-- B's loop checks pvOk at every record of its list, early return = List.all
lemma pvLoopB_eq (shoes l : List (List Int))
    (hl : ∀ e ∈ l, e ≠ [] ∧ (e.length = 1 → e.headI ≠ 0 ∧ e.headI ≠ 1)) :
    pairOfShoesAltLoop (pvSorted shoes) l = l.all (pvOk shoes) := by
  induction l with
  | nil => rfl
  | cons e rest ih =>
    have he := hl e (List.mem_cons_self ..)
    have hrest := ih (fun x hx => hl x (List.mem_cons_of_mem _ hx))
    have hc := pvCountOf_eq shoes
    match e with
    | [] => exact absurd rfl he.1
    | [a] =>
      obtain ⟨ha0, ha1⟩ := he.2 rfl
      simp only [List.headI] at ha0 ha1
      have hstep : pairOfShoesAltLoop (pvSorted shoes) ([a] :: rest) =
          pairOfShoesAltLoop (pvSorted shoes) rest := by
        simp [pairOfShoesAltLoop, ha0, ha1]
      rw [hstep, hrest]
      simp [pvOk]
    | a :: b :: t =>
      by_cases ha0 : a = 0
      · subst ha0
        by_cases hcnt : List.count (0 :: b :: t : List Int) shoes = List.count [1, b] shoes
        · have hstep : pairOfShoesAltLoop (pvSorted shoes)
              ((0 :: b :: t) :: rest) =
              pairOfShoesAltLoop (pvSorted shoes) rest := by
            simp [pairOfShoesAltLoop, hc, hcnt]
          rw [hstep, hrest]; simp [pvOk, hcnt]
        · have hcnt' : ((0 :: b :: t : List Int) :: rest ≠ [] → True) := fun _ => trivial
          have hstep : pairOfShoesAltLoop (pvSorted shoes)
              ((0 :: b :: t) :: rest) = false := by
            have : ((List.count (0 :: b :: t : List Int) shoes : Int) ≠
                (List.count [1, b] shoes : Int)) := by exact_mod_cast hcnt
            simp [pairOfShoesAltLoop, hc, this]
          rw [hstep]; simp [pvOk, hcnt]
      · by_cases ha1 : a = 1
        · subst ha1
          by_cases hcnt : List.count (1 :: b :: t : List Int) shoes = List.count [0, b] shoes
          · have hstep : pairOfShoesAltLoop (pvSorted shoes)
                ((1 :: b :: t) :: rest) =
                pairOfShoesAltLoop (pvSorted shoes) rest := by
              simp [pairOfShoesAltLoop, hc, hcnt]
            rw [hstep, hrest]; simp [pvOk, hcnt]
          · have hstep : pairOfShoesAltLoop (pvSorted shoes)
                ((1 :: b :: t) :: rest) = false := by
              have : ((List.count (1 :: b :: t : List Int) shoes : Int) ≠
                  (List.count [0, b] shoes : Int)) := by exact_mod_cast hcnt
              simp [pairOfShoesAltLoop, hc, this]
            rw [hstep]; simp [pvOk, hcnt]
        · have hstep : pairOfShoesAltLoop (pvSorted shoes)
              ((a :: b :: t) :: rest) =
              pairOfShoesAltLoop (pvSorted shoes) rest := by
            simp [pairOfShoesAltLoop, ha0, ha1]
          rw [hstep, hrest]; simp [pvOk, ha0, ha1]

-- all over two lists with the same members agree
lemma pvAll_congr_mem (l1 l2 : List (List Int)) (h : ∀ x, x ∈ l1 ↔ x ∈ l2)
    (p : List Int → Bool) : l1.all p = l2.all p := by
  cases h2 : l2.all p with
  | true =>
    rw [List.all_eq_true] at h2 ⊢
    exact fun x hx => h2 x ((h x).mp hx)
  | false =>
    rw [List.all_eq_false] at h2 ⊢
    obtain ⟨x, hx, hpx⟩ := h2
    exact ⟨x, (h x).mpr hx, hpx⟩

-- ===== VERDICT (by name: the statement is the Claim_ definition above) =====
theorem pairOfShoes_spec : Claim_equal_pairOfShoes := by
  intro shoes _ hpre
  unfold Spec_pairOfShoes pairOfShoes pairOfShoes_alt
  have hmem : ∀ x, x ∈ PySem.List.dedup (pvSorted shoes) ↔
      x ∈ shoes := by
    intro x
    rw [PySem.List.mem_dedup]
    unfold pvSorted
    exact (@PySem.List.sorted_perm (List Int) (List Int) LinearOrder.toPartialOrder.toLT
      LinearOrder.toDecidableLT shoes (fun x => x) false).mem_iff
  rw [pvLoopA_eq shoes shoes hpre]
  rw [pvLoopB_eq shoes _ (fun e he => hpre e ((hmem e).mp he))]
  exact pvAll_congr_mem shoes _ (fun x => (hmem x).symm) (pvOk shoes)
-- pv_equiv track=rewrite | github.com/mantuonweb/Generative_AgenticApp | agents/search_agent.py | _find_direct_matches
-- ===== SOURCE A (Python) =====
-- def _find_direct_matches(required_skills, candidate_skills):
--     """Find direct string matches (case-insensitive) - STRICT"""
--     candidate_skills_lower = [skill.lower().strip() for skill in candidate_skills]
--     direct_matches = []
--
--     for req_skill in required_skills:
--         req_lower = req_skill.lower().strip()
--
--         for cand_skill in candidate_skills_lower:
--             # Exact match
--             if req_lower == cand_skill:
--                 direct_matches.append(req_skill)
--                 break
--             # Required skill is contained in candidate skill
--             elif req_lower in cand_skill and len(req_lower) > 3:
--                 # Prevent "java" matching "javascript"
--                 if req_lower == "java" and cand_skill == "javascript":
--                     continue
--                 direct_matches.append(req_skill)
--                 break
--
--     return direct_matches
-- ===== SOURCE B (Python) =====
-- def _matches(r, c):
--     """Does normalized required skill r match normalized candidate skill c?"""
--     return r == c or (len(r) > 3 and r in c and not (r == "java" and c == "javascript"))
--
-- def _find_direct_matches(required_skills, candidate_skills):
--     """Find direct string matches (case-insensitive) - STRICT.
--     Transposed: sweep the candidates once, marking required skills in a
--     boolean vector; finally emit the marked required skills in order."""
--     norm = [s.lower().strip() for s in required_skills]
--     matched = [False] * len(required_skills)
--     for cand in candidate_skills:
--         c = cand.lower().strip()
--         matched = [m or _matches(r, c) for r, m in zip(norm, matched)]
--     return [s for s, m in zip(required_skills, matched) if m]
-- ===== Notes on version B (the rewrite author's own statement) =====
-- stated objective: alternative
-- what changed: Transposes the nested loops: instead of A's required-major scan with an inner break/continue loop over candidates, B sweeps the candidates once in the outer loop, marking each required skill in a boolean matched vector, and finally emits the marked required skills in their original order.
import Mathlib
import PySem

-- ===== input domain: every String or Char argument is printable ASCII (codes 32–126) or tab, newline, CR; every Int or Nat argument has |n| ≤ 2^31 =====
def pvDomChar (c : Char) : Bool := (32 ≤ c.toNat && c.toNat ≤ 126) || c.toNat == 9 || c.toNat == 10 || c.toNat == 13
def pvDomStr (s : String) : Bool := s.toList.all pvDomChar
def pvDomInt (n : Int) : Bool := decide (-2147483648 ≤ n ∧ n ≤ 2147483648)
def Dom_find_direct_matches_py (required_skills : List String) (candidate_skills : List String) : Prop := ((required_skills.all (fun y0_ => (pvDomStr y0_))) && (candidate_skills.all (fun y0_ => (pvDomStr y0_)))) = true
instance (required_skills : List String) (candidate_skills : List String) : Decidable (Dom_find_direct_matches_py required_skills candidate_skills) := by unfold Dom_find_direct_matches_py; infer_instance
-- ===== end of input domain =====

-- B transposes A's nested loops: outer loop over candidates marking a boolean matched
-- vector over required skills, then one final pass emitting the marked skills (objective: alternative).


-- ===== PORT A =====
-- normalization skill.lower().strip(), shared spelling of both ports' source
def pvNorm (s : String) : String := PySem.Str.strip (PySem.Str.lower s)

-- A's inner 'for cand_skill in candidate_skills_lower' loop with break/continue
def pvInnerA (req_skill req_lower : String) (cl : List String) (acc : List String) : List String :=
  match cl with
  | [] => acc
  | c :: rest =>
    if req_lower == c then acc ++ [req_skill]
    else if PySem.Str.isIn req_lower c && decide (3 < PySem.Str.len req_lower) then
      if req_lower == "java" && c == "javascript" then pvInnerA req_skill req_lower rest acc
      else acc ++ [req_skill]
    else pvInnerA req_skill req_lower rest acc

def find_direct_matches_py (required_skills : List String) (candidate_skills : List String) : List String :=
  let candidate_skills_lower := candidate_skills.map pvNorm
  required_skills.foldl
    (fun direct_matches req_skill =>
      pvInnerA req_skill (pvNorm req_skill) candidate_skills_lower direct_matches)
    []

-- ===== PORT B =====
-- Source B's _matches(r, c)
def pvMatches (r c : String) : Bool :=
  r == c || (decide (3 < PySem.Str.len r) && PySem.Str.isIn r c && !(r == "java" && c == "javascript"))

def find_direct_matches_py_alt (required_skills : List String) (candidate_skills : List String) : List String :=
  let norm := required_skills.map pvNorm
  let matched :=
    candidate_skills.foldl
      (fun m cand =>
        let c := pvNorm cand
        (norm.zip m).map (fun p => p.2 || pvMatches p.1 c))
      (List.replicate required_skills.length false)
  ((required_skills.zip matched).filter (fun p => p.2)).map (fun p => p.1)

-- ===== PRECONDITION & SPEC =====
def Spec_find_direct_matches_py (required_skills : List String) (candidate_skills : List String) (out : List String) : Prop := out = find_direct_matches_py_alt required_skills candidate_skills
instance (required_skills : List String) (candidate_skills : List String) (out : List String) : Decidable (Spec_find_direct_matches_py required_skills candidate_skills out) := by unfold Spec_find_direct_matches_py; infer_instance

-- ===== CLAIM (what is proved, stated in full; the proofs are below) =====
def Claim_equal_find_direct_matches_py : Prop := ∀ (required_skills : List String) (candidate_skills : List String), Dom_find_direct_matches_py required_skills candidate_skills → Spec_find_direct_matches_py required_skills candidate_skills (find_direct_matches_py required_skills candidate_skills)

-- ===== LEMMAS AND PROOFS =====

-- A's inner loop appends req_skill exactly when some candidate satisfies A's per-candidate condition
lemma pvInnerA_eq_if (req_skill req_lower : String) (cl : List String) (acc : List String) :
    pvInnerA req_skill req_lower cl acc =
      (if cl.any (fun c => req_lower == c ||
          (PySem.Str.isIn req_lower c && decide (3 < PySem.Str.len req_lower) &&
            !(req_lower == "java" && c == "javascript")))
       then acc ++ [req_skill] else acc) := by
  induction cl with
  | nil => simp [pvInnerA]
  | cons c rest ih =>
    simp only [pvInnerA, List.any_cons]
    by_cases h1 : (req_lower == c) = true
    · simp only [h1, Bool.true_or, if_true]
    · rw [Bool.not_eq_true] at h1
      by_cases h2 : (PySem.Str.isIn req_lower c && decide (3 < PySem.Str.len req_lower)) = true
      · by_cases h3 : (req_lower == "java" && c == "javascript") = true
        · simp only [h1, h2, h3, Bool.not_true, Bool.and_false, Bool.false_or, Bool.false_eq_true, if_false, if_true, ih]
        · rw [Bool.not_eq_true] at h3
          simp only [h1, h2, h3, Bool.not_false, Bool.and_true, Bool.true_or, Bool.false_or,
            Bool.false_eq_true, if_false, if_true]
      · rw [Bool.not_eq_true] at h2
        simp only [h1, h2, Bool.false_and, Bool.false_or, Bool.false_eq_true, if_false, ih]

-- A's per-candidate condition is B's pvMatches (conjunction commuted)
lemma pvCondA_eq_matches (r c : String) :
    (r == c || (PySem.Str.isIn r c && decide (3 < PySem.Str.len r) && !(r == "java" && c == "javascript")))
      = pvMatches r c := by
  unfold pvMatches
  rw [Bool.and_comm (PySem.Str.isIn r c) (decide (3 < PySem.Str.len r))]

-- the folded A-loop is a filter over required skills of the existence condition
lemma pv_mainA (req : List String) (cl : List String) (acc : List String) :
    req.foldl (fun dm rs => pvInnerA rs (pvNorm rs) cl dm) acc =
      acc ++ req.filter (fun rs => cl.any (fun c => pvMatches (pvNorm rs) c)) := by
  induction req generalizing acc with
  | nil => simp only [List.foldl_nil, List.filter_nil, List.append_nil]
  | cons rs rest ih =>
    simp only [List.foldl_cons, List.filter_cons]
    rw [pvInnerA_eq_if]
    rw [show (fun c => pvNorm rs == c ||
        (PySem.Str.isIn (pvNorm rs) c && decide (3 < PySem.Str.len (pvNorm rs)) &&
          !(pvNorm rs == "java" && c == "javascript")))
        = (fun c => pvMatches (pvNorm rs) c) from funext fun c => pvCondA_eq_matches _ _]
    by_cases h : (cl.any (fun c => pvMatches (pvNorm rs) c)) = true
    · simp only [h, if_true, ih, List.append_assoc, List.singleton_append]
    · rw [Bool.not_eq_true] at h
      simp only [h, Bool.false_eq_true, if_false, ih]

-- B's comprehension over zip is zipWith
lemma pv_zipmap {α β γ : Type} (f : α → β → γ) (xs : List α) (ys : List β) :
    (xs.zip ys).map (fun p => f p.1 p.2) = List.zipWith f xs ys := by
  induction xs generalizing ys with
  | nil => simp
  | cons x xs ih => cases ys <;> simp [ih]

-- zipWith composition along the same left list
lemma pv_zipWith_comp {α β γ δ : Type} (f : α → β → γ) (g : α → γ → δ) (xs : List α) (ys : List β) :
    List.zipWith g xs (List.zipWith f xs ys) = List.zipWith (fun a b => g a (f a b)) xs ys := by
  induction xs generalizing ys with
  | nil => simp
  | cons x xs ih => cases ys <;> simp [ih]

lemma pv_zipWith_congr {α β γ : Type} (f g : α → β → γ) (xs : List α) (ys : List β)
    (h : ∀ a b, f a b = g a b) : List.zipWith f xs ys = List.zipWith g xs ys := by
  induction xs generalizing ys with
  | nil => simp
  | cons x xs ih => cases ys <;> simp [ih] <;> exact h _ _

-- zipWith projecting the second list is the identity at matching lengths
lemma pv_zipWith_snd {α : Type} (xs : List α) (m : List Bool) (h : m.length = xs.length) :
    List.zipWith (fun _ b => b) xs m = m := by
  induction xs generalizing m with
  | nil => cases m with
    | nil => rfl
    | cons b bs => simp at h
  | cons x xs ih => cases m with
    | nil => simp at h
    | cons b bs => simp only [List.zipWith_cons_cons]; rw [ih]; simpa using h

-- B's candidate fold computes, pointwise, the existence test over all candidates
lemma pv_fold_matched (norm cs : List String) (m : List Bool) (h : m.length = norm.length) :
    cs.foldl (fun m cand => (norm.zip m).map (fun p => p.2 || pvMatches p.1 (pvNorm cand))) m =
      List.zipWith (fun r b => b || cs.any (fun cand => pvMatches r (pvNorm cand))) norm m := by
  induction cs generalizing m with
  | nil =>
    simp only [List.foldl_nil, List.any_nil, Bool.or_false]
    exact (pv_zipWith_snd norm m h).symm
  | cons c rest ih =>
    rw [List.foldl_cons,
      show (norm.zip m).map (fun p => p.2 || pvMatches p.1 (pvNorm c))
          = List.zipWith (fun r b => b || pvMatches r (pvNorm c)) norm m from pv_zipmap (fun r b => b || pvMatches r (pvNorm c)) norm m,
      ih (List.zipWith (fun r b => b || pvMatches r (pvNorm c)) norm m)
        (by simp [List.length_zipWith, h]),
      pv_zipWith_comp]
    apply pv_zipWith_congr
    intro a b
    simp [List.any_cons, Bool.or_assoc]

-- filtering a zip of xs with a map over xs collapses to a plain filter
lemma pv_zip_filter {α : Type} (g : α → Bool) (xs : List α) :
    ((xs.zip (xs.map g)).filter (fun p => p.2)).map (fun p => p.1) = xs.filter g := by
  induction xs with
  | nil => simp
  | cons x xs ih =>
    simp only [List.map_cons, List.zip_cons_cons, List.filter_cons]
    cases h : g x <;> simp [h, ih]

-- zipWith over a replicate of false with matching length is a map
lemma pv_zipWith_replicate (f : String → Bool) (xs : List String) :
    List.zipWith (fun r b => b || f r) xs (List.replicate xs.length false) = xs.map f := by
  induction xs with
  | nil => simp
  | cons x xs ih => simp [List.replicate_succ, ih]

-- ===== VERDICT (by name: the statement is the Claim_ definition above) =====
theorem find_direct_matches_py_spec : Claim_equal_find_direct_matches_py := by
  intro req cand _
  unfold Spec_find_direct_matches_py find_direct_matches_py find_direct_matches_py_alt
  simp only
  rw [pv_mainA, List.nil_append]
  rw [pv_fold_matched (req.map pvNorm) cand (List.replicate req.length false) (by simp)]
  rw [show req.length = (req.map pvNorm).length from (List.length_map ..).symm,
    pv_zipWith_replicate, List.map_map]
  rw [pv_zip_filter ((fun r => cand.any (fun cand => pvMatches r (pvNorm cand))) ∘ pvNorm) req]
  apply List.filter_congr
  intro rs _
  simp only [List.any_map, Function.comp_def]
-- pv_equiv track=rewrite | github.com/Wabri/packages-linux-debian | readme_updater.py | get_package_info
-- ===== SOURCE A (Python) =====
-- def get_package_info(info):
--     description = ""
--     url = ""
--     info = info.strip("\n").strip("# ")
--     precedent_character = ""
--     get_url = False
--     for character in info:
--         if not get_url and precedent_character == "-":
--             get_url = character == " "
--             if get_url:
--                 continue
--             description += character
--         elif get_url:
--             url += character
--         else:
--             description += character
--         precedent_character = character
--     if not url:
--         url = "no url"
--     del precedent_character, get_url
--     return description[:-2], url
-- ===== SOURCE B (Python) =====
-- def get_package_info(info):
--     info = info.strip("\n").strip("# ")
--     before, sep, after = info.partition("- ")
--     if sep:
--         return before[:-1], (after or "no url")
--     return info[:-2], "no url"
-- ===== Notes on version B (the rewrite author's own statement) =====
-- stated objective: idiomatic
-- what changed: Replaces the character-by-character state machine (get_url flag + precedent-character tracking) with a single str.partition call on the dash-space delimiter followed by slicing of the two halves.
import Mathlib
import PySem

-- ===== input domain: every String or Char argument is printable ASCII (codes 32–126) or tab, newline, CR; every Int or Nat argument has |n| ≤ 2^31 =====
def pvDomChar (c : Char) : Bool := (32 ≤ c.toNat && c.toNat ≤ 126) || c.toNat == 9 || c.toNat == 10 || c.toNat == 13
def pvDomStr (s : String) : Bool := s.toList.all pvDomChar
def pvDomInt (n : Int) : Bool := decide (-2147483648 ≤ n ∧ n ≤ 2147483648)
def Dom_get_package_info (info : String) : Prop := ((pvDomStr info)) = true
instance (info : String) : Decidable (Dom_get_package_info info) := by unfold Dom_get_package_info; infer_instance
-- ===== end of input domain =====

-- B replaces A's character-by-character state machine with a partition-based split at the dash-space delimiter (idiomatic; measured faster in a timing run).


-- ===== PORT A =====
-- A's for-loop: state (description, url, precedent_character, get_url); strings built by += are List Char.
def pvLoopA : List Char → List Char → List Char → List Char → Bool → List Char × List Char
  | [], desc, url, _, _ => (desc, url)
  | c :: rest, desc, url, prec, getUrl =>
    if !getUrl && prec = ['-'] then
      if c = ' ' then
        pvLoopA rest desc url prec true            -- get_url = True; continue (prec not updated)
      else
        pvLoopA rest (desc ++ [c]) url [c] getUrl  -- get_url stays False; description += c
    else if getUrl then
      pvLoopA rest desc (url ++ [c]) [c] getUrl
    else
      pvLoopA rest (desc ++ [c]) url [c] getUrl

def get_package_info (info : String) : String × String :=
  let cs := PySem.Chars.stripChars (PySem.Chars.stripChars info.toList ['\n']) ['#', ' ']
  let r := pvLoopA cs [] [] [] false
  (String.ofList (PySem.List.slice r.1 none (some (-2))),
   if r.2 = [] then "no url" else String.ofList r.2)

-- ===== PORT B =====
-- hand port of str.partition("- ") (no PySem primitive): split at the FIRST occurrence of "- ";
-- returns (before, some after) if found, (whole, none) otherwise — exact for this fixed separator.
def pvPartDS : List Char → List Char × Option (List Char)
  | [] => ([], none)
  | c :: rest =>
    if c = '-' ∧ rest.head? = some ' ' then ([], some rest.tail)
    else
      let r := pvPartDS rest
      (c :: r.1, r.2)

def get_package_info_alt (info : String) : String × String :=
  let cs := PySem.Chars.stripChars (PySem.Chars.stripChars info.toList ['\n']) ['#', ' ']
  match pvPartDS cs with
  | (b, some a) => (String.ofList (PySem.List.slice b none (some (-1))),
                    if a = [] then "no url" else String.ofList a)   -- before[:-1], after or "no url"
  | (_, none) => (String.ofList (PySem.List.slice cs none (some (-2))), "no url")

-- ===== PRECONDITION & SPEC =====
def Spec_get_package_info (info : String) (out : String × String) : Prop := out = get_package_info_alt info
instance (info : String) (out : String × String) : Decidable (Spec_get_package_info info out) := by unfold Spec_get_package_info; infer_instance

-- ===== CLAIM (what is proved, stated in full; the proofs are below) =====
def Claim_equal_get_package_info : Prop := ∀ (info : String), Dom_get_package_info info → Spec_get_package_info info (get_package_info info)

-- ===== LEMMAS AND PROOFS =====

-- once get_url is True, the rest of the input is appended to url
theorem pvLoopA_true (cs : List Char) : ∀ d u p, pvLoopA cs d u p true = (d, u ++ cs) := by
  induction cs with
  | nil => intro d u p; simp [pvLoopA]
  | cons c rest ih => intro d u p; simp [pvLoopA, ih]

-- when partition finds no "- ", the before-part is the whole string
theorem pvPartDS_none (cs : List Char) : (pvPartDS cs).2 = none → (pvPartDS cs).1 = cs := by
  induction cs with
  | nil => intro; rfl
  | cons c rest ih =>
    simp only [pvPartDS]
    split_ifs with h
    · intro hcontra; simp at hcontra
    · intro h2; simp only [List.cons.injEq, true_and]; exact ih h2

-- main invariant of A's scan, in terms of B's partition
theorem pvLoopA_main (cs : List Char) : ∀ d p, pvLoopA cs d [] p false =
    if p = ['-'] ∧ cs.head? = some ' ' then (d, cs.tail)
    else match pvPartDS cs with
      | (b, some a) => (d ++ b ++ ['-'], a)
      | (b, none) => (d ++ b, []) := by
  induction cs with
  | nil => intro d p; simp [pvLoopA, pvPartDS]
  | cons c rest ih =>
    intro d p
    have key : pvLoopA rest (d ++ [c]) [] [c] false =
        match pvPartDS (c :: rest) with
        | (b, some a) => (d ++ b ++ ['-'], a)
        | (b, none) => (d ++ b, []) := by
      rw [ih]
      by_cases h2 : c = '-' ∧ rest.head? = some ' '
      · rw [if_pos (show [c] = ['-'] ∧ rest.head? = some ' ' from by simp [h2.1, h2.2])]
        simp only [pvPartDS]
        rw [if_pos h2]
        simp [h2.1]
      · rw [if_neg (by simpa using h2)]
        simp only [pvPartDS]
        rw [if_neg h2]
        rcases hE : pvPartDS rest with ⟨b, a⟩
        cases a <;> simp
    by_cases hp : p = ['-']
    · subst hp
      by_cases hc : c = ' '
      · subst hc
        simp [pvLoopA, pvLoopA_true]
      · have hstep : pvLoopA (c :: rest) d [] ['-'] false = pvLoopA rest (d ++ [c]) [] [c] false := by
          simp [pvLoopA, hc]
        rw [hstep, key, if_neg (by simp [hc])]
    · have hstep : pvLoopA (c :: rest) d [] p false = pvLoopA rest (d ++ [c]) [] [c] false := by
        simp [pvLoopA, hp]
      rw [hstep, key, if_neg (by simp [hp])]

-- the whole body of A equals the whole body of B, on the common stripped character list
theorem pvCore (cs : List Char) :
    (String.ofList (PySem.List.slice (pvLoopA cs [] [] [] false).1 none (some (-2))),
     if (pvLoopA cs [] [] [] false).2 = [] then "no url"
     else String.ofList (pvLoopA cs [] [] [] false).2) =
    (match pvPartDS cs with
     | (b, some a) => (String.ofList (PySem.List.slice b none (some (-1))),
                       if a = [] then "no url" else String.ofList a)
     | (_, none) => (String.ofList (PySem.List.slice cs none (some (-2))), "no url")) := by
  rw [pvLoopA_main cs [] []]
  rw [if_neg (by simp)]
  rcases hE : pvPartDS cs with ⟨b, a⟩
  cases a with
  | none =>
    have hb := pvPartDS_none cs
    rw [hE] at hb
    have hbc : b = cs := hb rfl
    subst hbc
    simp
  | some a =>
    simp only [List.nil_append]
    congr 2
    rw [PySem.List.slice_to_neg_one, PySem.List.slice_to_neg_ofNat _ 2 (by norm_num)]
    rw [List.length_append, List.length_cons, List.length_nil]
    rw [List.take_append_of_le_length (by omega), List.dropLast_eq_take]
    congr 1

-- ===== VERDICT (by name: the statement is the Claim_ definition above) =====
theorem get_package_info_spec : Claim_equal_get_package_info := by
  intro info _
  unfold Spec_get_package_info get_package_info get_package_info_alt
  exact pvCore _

================================

Only the lines above starting at the one containing "elif req_lower in" and ending at the one containing "c = cand.lower().strip()", both included, are to be returned, exactly as they read.

--             elif req_lower in cand_skill and len(req_lower) > 3:
--                 # Prevent "java" matching "javascript"
--                 if req_lower == "java" and cand_skill == "javascript":
--                     continue
--                 direct_matches.append(req_skill)
--                 break
--
--     return direct_matches
-- ===== SOURCE B (Python) =====
-- def _matches(r, c):
--     """Does normalized required skill r match normalized candidate skill c?"""
--     return r == c or (len(r) > 3 and r in c and not (r == "java" and c == "javascript"))
--
-- def _find_direct_matches(required_skills, candidate_skills):
--     """Find direct string matches (case-insensitive) - STRICT.
--     Transposed: sweep the candidates once, marking required skills in a
--     boolean vector; finally emit the marked required skills in order."""
--     norm = [s.lower().strip() for s in required_skills]
--     matched = [False] * len(required_skills)
--     for cand in candidate_skills:
--         c = cand.lower().strip()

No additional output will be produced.